Exploratory Analysis¶


In [None]:
# Read data
df_train = pd.read_csv('/kaggle/input/bigquery-geotab-intersection-congestion/train.csv')
df_test = pd.read_csv('/kaggle/input/bigquery-geotab-intersection-congestion/test.csv')

In [None]:
df_train.info()

Our test data however, has a different shape to our training data:

In [None]:
df_test.info()

Training data has 27 features in total while testing data has 13. Some are labeled as objects since they are string data while the rest are numerical data. Next, let's see which, and how much, data is missing. We'll start with numerical data:

In [None]:
df_train.isnull().sum()

There are only two numerical features that have a numeric data type values. We'll have to fill in these values later in the processing stage. Now let's see how much categorical data is missing:

In [None]:
# https://pandas.pydata.org/pandas-docs/stable/reference/api/pandas.DataFrame.select_dtypes.html
obj_df = df_train.select_dtypes(include=['object'])
# Return whether any element is True, potentially over an axis.
obj_df[obj_df.isnull().any(axis=1)].count()

Looks like EntryHeading, ExitHeading, Path and City have the same amount of null values. The amount for each of these values represents about 1.5% of our training data for that column. This seems like a small slice of our data but we can't gurantee that ignoring these rows won't affect the final outcome. We'll try to fill in these values later as well.

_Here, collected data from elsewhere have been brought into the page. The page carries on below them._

-- pv_equiv track=rewrite | github.com/piedro404/resolucoes-de-problemas | Uri/Crepúsculo em Portland.PY | analiseQ
-- ===== SOURCE A (Python) =====
-- def cam(quadra):
--     c = 0
--     for x in quadra:
--         c+= x.count(1)
--     if c > 1:
--         return "S"
--
--     return "U"
--
-- def analiseQ(quadras):
--     secQs = []
--     for x in range(len(quadras)-1):
--         secQ = []
--         for y in range(len(quadras[x])-1):
--             secQ.append(cam([[quadras[x][y], quadras[x][y+1]], [quadras[x+1][y], quadras[x+1][y+1]]]))
--
--         secQs.append(secQ)
--
--     return secQs
-- ===== SOURCE B (Python) =====
-- def analiseQ(quadras):
--     # Per adjacent-row pair: one prefix-sum pass over paired 1-indicators,
--     # then each 2x2 block count is a constant-time range query pref[y+2]-pref[y].
--     secQs = []
--     for a, b in zip(quadras, quadras[1:]):
--         pref = [0]
--         for y in range(len(a)):
--             pref.append(pref[-1]
--                         + (1 if a[y] == 1 else 0)
--                         + (1 if b[y] == 1 else 0))
--         secQs.append(["S" if pref[y + 2] - pref[y] > 1 else "U"
--                       for y in range(len(a) - 1)])
--     return secQs
-- ===== Notes on version B (the rewrite author's own statement) =====
-- stated objective: faster
-- what changed: A counts the ones of every 2x2 block by building the four-cell sub-grid and scanning it; B makes one prefix-sum pass over paired 1-indicators per adjacent-row pair and answers each block with a constant-time range query pref[y+2]-pref[y].
-- outside the precondition, e.g. on analiseQ([[1], []]): A returns [[]], B raises IndexError
import Mathlib
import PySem

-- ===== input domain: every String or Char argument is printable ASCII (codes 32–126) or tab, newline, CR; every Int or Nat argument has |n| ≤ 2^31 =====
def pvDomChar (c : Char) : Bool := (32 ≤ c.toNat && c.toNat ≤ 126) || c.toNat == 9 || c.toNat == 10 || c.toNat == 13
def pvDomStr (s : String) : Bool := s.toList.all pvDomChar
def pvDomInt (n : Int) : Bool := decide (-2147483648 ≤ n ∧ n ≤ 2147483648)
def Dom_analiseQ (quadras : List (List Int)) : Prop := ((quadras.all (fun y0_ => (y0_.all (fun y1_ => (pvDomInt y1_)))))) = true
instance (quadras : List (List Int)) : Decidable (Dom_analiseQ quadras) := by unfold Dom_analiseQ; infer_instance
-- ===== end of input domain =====

-- B replaces A's per-window sub-grid building and cell counting by one prefix-sum pass per
-- adjacent-row pair with constant-time range queries (measured constant-factor speedup).

-- ===== PORT A =====
def cam (quadra : List (List Int)) : String :=
  let c : Int := quadra.foldl (fun c x => c + ((PySem.List.count x 1 : Nat) : Int)) 0
  if c > 1 then "S" else "U"

def analiseQ (quadras : List (List Int)) : List (List String) :=
  (PySem.List.pyRange 0 ((quadras.length : Int) - 1) 1).foldl (fun secQs x =>
    let secQ := (PySem.List.pyRange 0 (((PySem.List.pyGetD quadras x []).length : Int) - 1) 1).foldl
      (fun secQ y =>
        secQ ++ [cam [[PySem.List.pyGetD (PySem.List.pyGetD quadras x []) y 0,
                       PySem.List.pyGetD (PySem.List.pyGetD quadras x []) (y + 1) 0],
                      [PySem.List.pyGetD (PySem.List.pyGetD quadras (x + 1) []) y 0,
                       PySem.List.pyGetD (PySem.List.pyGetD quadras (x + 1) []) (y + 1) 0]]]) []
    secQs ++ [secQ]) []

-- ===== PORT B =====
def analiseQ_alt (quadras : List (List Int)) : List (List String) :=
  (quadras.zip (PySem.List.slice quadras (some 1) none)).foldl (fun secQs ab =>
    let a := ab.1
    let b := ab.2
    let pref := (PySem.List.pyRange 0 (a.length : Int) 1).foldl (fun pref y =>
      pref ++ [PySem.List.pyGetD pref (-1) 0
               + (if PySem.List.pyGetD a y 0 = 1 then (1 : Int) else 0)
               + (if PySem.List.pyGetD b y 0 = 1 then (1 : Int) else 0)]) [0]
    secQs ++ [(PySem.List.pyRange 0 ((a.length : Int) - 1) 1).map (fun y =>
      if PySem.List.pyGetD pref (y + 2) 0 - PySem.List.pyGetD pref y 0 > 1 then "S" else "U")]) []

-- ===== PRECONDITION & SPEC =====
-- Pre_ excludes ragged grids in which some row is longer than the row below it: there
-- Python A raises IndexError, except when the longer row has length 1, where A returns an
-- empty row for that pair but B's prefix pass (which reads one cell of the row below) raises.
def Pre_analiseQ (quadras : List (List Int)) : Prop :=
  ∀ ab ∈ quadras.zip quadras.tail, ab.1.length = 0 ∨ ab.1.length ≤ ab.2.length
instance (quadras : List (List Int)) : Decidable (Pre_analiseQ quadras) := by
  unfold Pre_analiseQ; infer_instance

def pvWitness_analiseQ : List (List Int) := [[1, 0, 1], [0, 1, 1], [0, 0, 0]]

def Spec_analiseQ (quadras : List (List Int)) (out : List (List String)) : Prop := out = analiseQ_alt quadras
instance (quadras : List (List Int)) (out : List (List String)) : Decidable (Spec_analiseQ quadras out) := by unfold Spec_analiseQ; infer_instance

-- ===== CLAIM (what is proved, stated in full; the proofs are below) =====
def Claim_equal_analiseQ : Prop := ∀ (quadras : List (List Int)), Dom_analiseQ quadras → Pre_analiseQ quadras → Spec_analiseQ quadras (analiseQ quadras)

-- ===== LEMMAS AND PROOFS =====

-- indicator pair for one column of the row pair (a, b)
def pvW (a b : List Int) (k : Nat) : Int :=
  (if a.getD k 0 = 1 then 1 else 0) + (if b.getD k 0 = 1 then 1 else 0)

-- prefix sums of pvW
def pvP (a b : List Int) (k : Nat) : Int := ((List.range k).map (pvW a b)).sum

-- the common row shape both programs reduce to
def pvRow (a b : List Int) : List String :=
  (List.range (a.length - 1)).map (fun k =>
    if pvW a b k + pvW a b (k + 1) > 1 then "S" else "U")

theorem cam_eq (p q r s : Int) :
    cam [[p, q], [r, s]] =
      if ((if p = 1 then (1 : Int) else 0) + (if r = 1 then 1 else 0))
         + ((if q = 1 then (1 : Int) else 0) + (if s = 1 then 1 else 0)) > 1
      then "S" else "U" := by
  simp only [cam, List.foldl, PySem.List.count, List.count_cons, List.count_nil]
  by_cases hp : p = 1 <;> by_cases hq : q = 1 <;> by_cases hr : r = 1 <;> by_cases hs : s = 1 <;>
    simp [hp, hq, hr, hs]

theorem range_sub_one (n : Nat) :
    PySem.List.pyRange 0 ((n : Int) - 1) 1 = (List.range (n - 1)).map Int.ofNat := by
  rw [PySem.List.pyRange_one]
  have : ((n : Int) - 1 - 0).toNat = n - 1 := by omega
  rw [this]
  simp [Int.ofNat_eq_natCast]

theorem pvP_window (a b : List Int) (k : Nat) :
    pvP a b (k + 2) - pvP a b k = pvW a b k + pvW a b (k + 1) := by
  simp only [pvP, List.range_succ, List.map_append, List.sum_append,
    List.map_singleton, List.sum_singleton]
  ring

-- A's inner loop over one row pair equals pvRow
theorem rowA_eq (a b : List Int) :
    (PySem.List.pyRange 0 ((a.length : Int) - 1) 1).foldl
      (fun secQ y =>
        secQ ++ [cam [[PySem.List.pyGetD a y 0, PySem.List.pyGetD a (y + 1) 0],
                      [PySem.List.pyGetD b y 0, PySem.List.pyGetD b (y + 1) 0]]]) []
    = pvRow a b := by
  rw [PySem.List.foldl_append_singleton_eq_map, List.nil_append, range_sub_one,
    List.map_map, pvRow]
  refine List.map_congr_left (fun k _ => ?_)
  have h1 : ((k : Int) + 1) = ((k + 1 : Nat) : Int) := by push_cast; ring
  simp only [Function.comp_apply, Int.ofNat_eq_natCast, h1, PySem.List.pyGetD_natCast, cam_eq]
  simp only [pvW, List.getD]
  rfl

-- B's prefix-sum list is the table of pvP values
theorem pref_eq (a b : List Int) (m : Nat) :
    (PySem.List.pyRange 0 (m : Int) 1).foldl (fun pref y =>
      pref ++ [PySem.List.pyGetD pref (-1) 0
               + (if PySem.List.pyGetD a y 0 = 1 then (1 : Int) else 0)
               + (if PySem.List.pyGetD b y 0 = 1 then (1 : Int) else 0)]) [0]
    = (List.range (m + 1)).map (pvP a b) := by
  induction m with
  | zero => simp [pvP]
  | succ n ih =>
    have hr : PySem.List.pyRange 0 ((n + 1 : Nat) : Int) 1
        = PySem.List.pyRange 0 (n : Int) 1 ++ [(n : Int)] := by
      push_cast
      exact PySem.List.pyRange_one_succ_right (by positivity)
    rw [hr, List.foldl_append, ih]
    simp only [List.foldl]
    rw [List.range_succ, List.map_append, List.map_singleton,
      PySem.List.pyGetD_neg_one_append_singleton]
    rw [List.range_succ (n := n + 1), List.map_append, List.map_singleton]
    congr 1
    · rw [List.range_succ, List.map_append, List.map_singleton]
    · simp only [PySem.List.pyGetD_natCast]
      simp only [pvP, pvW, List.range_succ, List.map_append, List.sum_append,
        List.map_singleton, List.sum_singleton]
      ring_nf

-- B's row built from the prefix table equals pvRow
theorem rowB_eq (a b : List Int) :
    (PySem.List.pyRange 0 ((a.length : Int) - 1) 1).map (fun y =>
      if PySem.List.pyGetD ((List.range (a.length + 1)).map (pvP a b)) (y + 2) 0
         - PySem.List.pyGetD ((List.range (a.length + 1)).map (pvP a b)) y 0 > 1
      then "S" else "U")
    = pvRow a b := by
  rw [range_sub_one, List.map_map, pvRow]
  refine List.map_congr_left (fun k hk => ?_)
  rw [List.mem_range] at hk
  have h1 : ((k : Int) + 2) = ((k + 2 : Nat) : Int) := by push_cast; ring
  simp only [Function.comp_apply, Int.ofNat_eq_natCast, h1, PySem.List.pyGetD_natCast]
  rw [List.getD_eq_getElem?_getD, List.getD_eq_getElem?_getD]
  rw [List.getElem?_map, List.getElem?_map]
  rw [List.getElem?_range (by omega), List.getElem?_range (by omega)]
  simp only [Option.map_some, Option.getD_some]
  simp only [pvP_window a b k]

-- indexing consecutive pairs equals zipping with the tail
theorem zip_pairs_eq {α : Type} (g : List Int → List Int → α) :
    ∀ (l : List (List Int)),
      (List.range (l.length - 1)).map (fun k => g (l.getD k []) (l.getD (k + 1) []))
      = (l.zip l.tail).map (fun ab => g ab.1 ab.2)
  | [] => by simp
  | [a] => by simp
  | a :: b :: t => by
    have ih := zip_pairs_eq g (b :: t)
    simp only [List.length_cons, Nat.add_sub_cancel, List.range_succ_eq_map,
      List.map_cons, List.map_map, List.zip_cons_cons, List.tail_cons] at *
    refine congrArg₂ _ rfl ?_
    simpa using ih

theorem analiseQ_eq (quadras : List (List Int)) :
    analiseQ quadras = (quadras.zip quadras.tail).map (fun ab => pvRow ab.1 ab.2) := by
  unfold analiseQ
  rw [PySem.List.foldl_append_singleton_eq_map, List.nil_append, range_sub_one, List.map_map]
  rw [← zip_pairs_eq (fun a b => pvRow a b) quadras]
  refine List.map_congr_left (fun k _ => ?_)
  have h1 : ((k : Int) + 1) = ((k + 1 : Nat) : Int) := by push_cast; ring
  simp only [Function.comp_apply, Int.ofNat_eq_natCast, h1, PySem.List.pyGetD_natCast]
  exact rowA_eq _ _

theorem analiseQ_alt_eq (quadras : List (List Int)) :
    analiseQ_alt quadras = (quadras.zip quadras.tail).map (fun ab => pvRow ab.1 ab.2) := by
  unfold analiseQ_alt
  rw [show PySem.List.slice quadras (some 1) none = quadras.tail by
    cases quadras with
    | nil => simp [PySem.List.slice]
    | cons h t => simp [PySem.List.slice]]
  rw [PySem.List.foldl_append_singleton_eq_map, List.nil_append]
  refine List.map_congr_left (fun ab _ => ?_)
  rw [pref_eq ab.1 ab.2 ab.1.length]
  exact rowB_eq ab.1 ab.2

-- ===== VERDICT (by name: the statement is the Claim_ definition above) =====
theorem analiseQ_spec : Claim_equal_analiseQ := by
  intro quadras _ _
  unfold Spec_analiseQ
  rw [analiseQ_eq, analiseQ_alt_eq]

To gain a better understanding of the data, let's see what the distirbution is for each of the features. We will start with count for cities since that is the easiest to digest.

We can clearly see that Philadelphia has the highest data count of all cities. The data is therefore unevenly distributed and this could affect our models. However, this is total count for all cities and that doesn't yield too much more information, let's group the datacount by the number of unique Intersection Ids - this is the id given to each intersection where traffic data is being measured.

In [None]:
# Checking for distribution of data BY UNIQUE INTERSECTION ID
fig = df_train.groupby(['City'])['IntersectionId'].nunique().sort_index().plot.bar()
fig.set_title('# of Intersections per city in train Set', fontsize=15)
fig.set_ylabel('# of Intersections', fontsize=15);
fig.set_xlabel('City', fontsize=17);

Interesting, altough Philadelphia has the highest data count, Chicago has the highest number of unique intersections. This tells us that, although Philly has more data, Chicago has the larger share of unique intersections. Does this mean that Chicago has more traffic that Philly? Not necessarily, Chicago can have more intersections but Philadelphia can have more traffic total.

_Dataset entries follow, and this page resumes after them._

-- filtering the class/group pairs at one class
lemma filter_class_pairs {β : Type} (classes : List String) (hnd : classes.Nodup) (c : String)
    (hc : c ∈ classes) (h : String → β) :
    (classes.map (fun c' => (c', h c'))).filter (fun p => p.1 == c) = [(c, h c)] := by
  induction classes with
  | nil => cases hc
  | cons x t ih =>
    obtain ⟨hx, ht⟩ := List.nodup_cons.mp hnd
    rcases List.mem_cons.mp hc with hh | hh
    · subst hh
      have : (t.map (fun c' => (c', h c'))).filter (fun p => p.1 == c) = [] := by
        apply List.filter_eq_nil_iff.mpr
        intro p hp
        obtain ⟨c', hc', rfl⟩ := List.mem_map.mp hp
        simp only [beq_iff_eq]
        exact fun he => hx (he ▸ hc')
      simp [this]
    · have hxc : x ≠ c := fun he => hx (he ▸ hh)
      simp only [List.map_cons, List.filter_cons]
      rw [if_neg (by simpa using hxc)]
      exact ih ht hh

lemma iterate_add_one (k : Nat) (x : Int) : (fun y => y + 1)^[k] x = x + k := by
  induction k generalizing x with
  | zero => simp
  | succ n ihn => rw [Function.iterate_succ_apply, ihn]; push_cast; ring

lemma foldl_const_add (m : List String) (k : Nat) (a : Int) :
    m.foldl (fun acc _ => acc + (k : Int)) a = a + (m.length : Int) * (k : Int) := by
  induction m generalizing a with
  | nil => simp
  | cons x t ih => rw [List.foldl_cons, ih]; simp [List.length_cons]; ring

-- the per-class counter built with k repetitions per element equals k batch passes (as dicts)
lemma counter_iter_eq (ws : List String) (k : Nat) (hk : k ≠ 0) :
    ws.foldl (fun t v => (fun t => PySem.Dict.modify t v 0 (· + 1))^[k] t) (PySem.Dict.empty : PySem.Dict String Int)
    = (fun t => ws.foldl (fun t v => t.modify v 0 (· + 1)) t)^[k] PySem.Dict.empty := by
  have hkeysL : (ws.foldl (fun t v => (fun t => PySem.Dict.modify t v 0 (· + 1))^[k] t) (PySem.Dict.empty : PySem.Dict String Int)).keys
      = PySem.Set.ofList ws := by
    rw [keys_foldl_of_update ws _ (fun v => v)
      (fun d v _ => by rw [keys_iterate_modify k hk v 0 _ d]; rfl) PySem.Dict.empty,
      PySem.Dict.keys_empty]
    have hmap : List.map (fun (v : String) => v) ws = ws := by simp
    rw [hmap, set_update_nil_eq_ofList]
  have hbatch_keys : ∀ n, (((fun t => ws.foldl (fun t v => t.modify v 0 (· + 1)) t)^[n] (PySem.Dict.empty : PySem.Dict String Int)).keys)
      = if n = 0 then [] else PySem.Set.ofList ws := by
    intro n
    induction n with
    | zero => simp
    | succ m ihm =>
      rw [Function.iterate_succ_apply', PySem.Dict.keys_foldl_modify ws 0 (fun _ v => (· + 1)) _, ihm]
      by_cases hm : m = 0
      · simp [hm, set_update_nil_eq_ofList]
      · rw [if_neg hm, if_neg (Nat.succ_ne_zero m)]
        exact set_update_of_subset ws _ (fun x hx => (PySem.Set.mem_ofList ws x).mpr hx)
  have hgetL : ∀ v, (ws.foldl (fun t v => (fun t => PySem.Dict.modify t v 0 (· + 1))^[k] t) (PySem.Dict.empty : PySem.Dict String Int)).getD v 0
      = (k : Int) * (ws.count v : Int) := by
    intro v
    rw [getD_foldl_of_pointwise ws _ (fun w => w) (fun _ a => a + (k : Int)) 0 v
      (fun d w _ => by
        rw [getD_iterate_modify k w v 0 _ d]
        have hit : ∀ (x : Int), (fun y => y + 1)^[k] x = x + k := fun x => iterate_add_one k x
        by_cases hvw : v = w
        · simp [hvw, hit]
        · simp [hvw, Ne.symm hvw])
      PySem.Dict.empty, PySem.Dict.getD_empty]
    rw [foldl_const_add, List.count, List.countP_eq_length_filter]
    ring
  have hgetR : ∀ n v, (((fun t => ws.foldl (fun t v => t.modify v 0 (· + 1)) t)^[n] (PySem.Dict.empty : PySem.Dict String Int)).getD v 0)
      = (n : Int) * (ws.count v : Int) := by
    intro n v
    induction n with
    | zero => simp
    | succ m ihm =>
      rw [Function.iterate_succ_apply', PySem.Dict.getD_foldl_modify_add_one, ihm]
      push_cast
      ring
  apply PySem.Dict.ext
  rw [PySem.Dict.items_eq_map_keys _ (by rw [hkeysL]; exact PySem.Set.nodup_ofList _) 0,
    PySem.Dict.items_eq_map_keys _ (by rw [hbatch_keys k]; simp [hk]) 0,
    hkeysL, hbatch_keys k, if_neg hk]
  apply List.map_eq_map_iff.mpr
  intro v _
  rw [hgetL v, hgetR k v]

-- iterating Set.add at one element is idempotent
lemma set_add_iterate (k : Nat) (hk : k ≠ 0) (v : String) (s : PySem.Set String) :
    (fun s => PySem.Set.add s v)^[k] s = PySem.Set.add s v := by
  induction k generalizing s with
  | zero => exact absurd rfl hk
  | succ m ih =>
    rw [Function.iterate_succ_apply]
    by_cases hm : m = 0
    · simp [hm]
    · rw [ih hm, set_add_idem]

-- A's per-row nested update of feat_counts / value_domains (the inner feature loop, pair split)
def pvStepF (fns : List String) (tn : String)
    (fc : PySem.Dict String (PySem.Dict String (PySem.Dict String Int))) (r : List (String × String)) :
    PySem.Dict String (PySem.Dict String (PySem.Dict String Int)) :=
  fns.foldl (fun d f => d.modify f PySem.Dict.empty (fun inner =>
    inner.modify (pvGet r tn) PySem.Dict.empty (fun ctr => ctr.modify (pvGet r f) 0 (· + 1)))) fc

def pvStepV (fns : List String) (vd : PySem.Dict String (PySem.Set String)) (r : List (String × String)) :
    PySem.Dict String (PySem.Set String) :=
  fns.foldl (fun d f => d.modify f [] (fun s => PySem.Set.add s (pvGet r f))) vd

To explore this assumption, let's find out what is the distribution of the traffic by month and week:

In [None]:
# let's see the distribution of traffic by month and date
plt.figure(figsize=(15,12))

plt.subplot(211)
g = sns.countplot(x="Hour", data=df_train, hue='City', dodge=True)
g.set_title("Distribution by hour and city", fontsize=20)
g.set_ylabel("Count",fontsize= 17)
g.set_xlabel("Hours of Day", fontsize=17)
sizes=[]
for p in g.patches:
    height = p.get_height()
    sizes.append(height)

g.set_ylim(0, max(sizes) * 1.15)

plt.subplot(212)
g1 = sns.countplot(x="Month", data=df_train, hue='City', dodge=True)
g1.set_title("Hour Count Distribution by Month and City", fontsize=20)
g1.set_ylabel("Count",fontsize= 17)
g1.set_xlabel("Months", fontsize=17)
sizes=[]
for p in g1.patches:
    height = p.get_height()
    sizes.append(height)

g1.set_ylim(0, max(sizes) * 1.15)

plt.subplots_adjust(hspace = 0.3)

plt.show()

Again, philly comes out on top when it comes to count of traffic data. However this still doesn't give enough support to the theory that Philly has more traffic simply because it has more data. We could check this assumption by seeing how much actual stopping there is in philly traffic vs other city's traffic.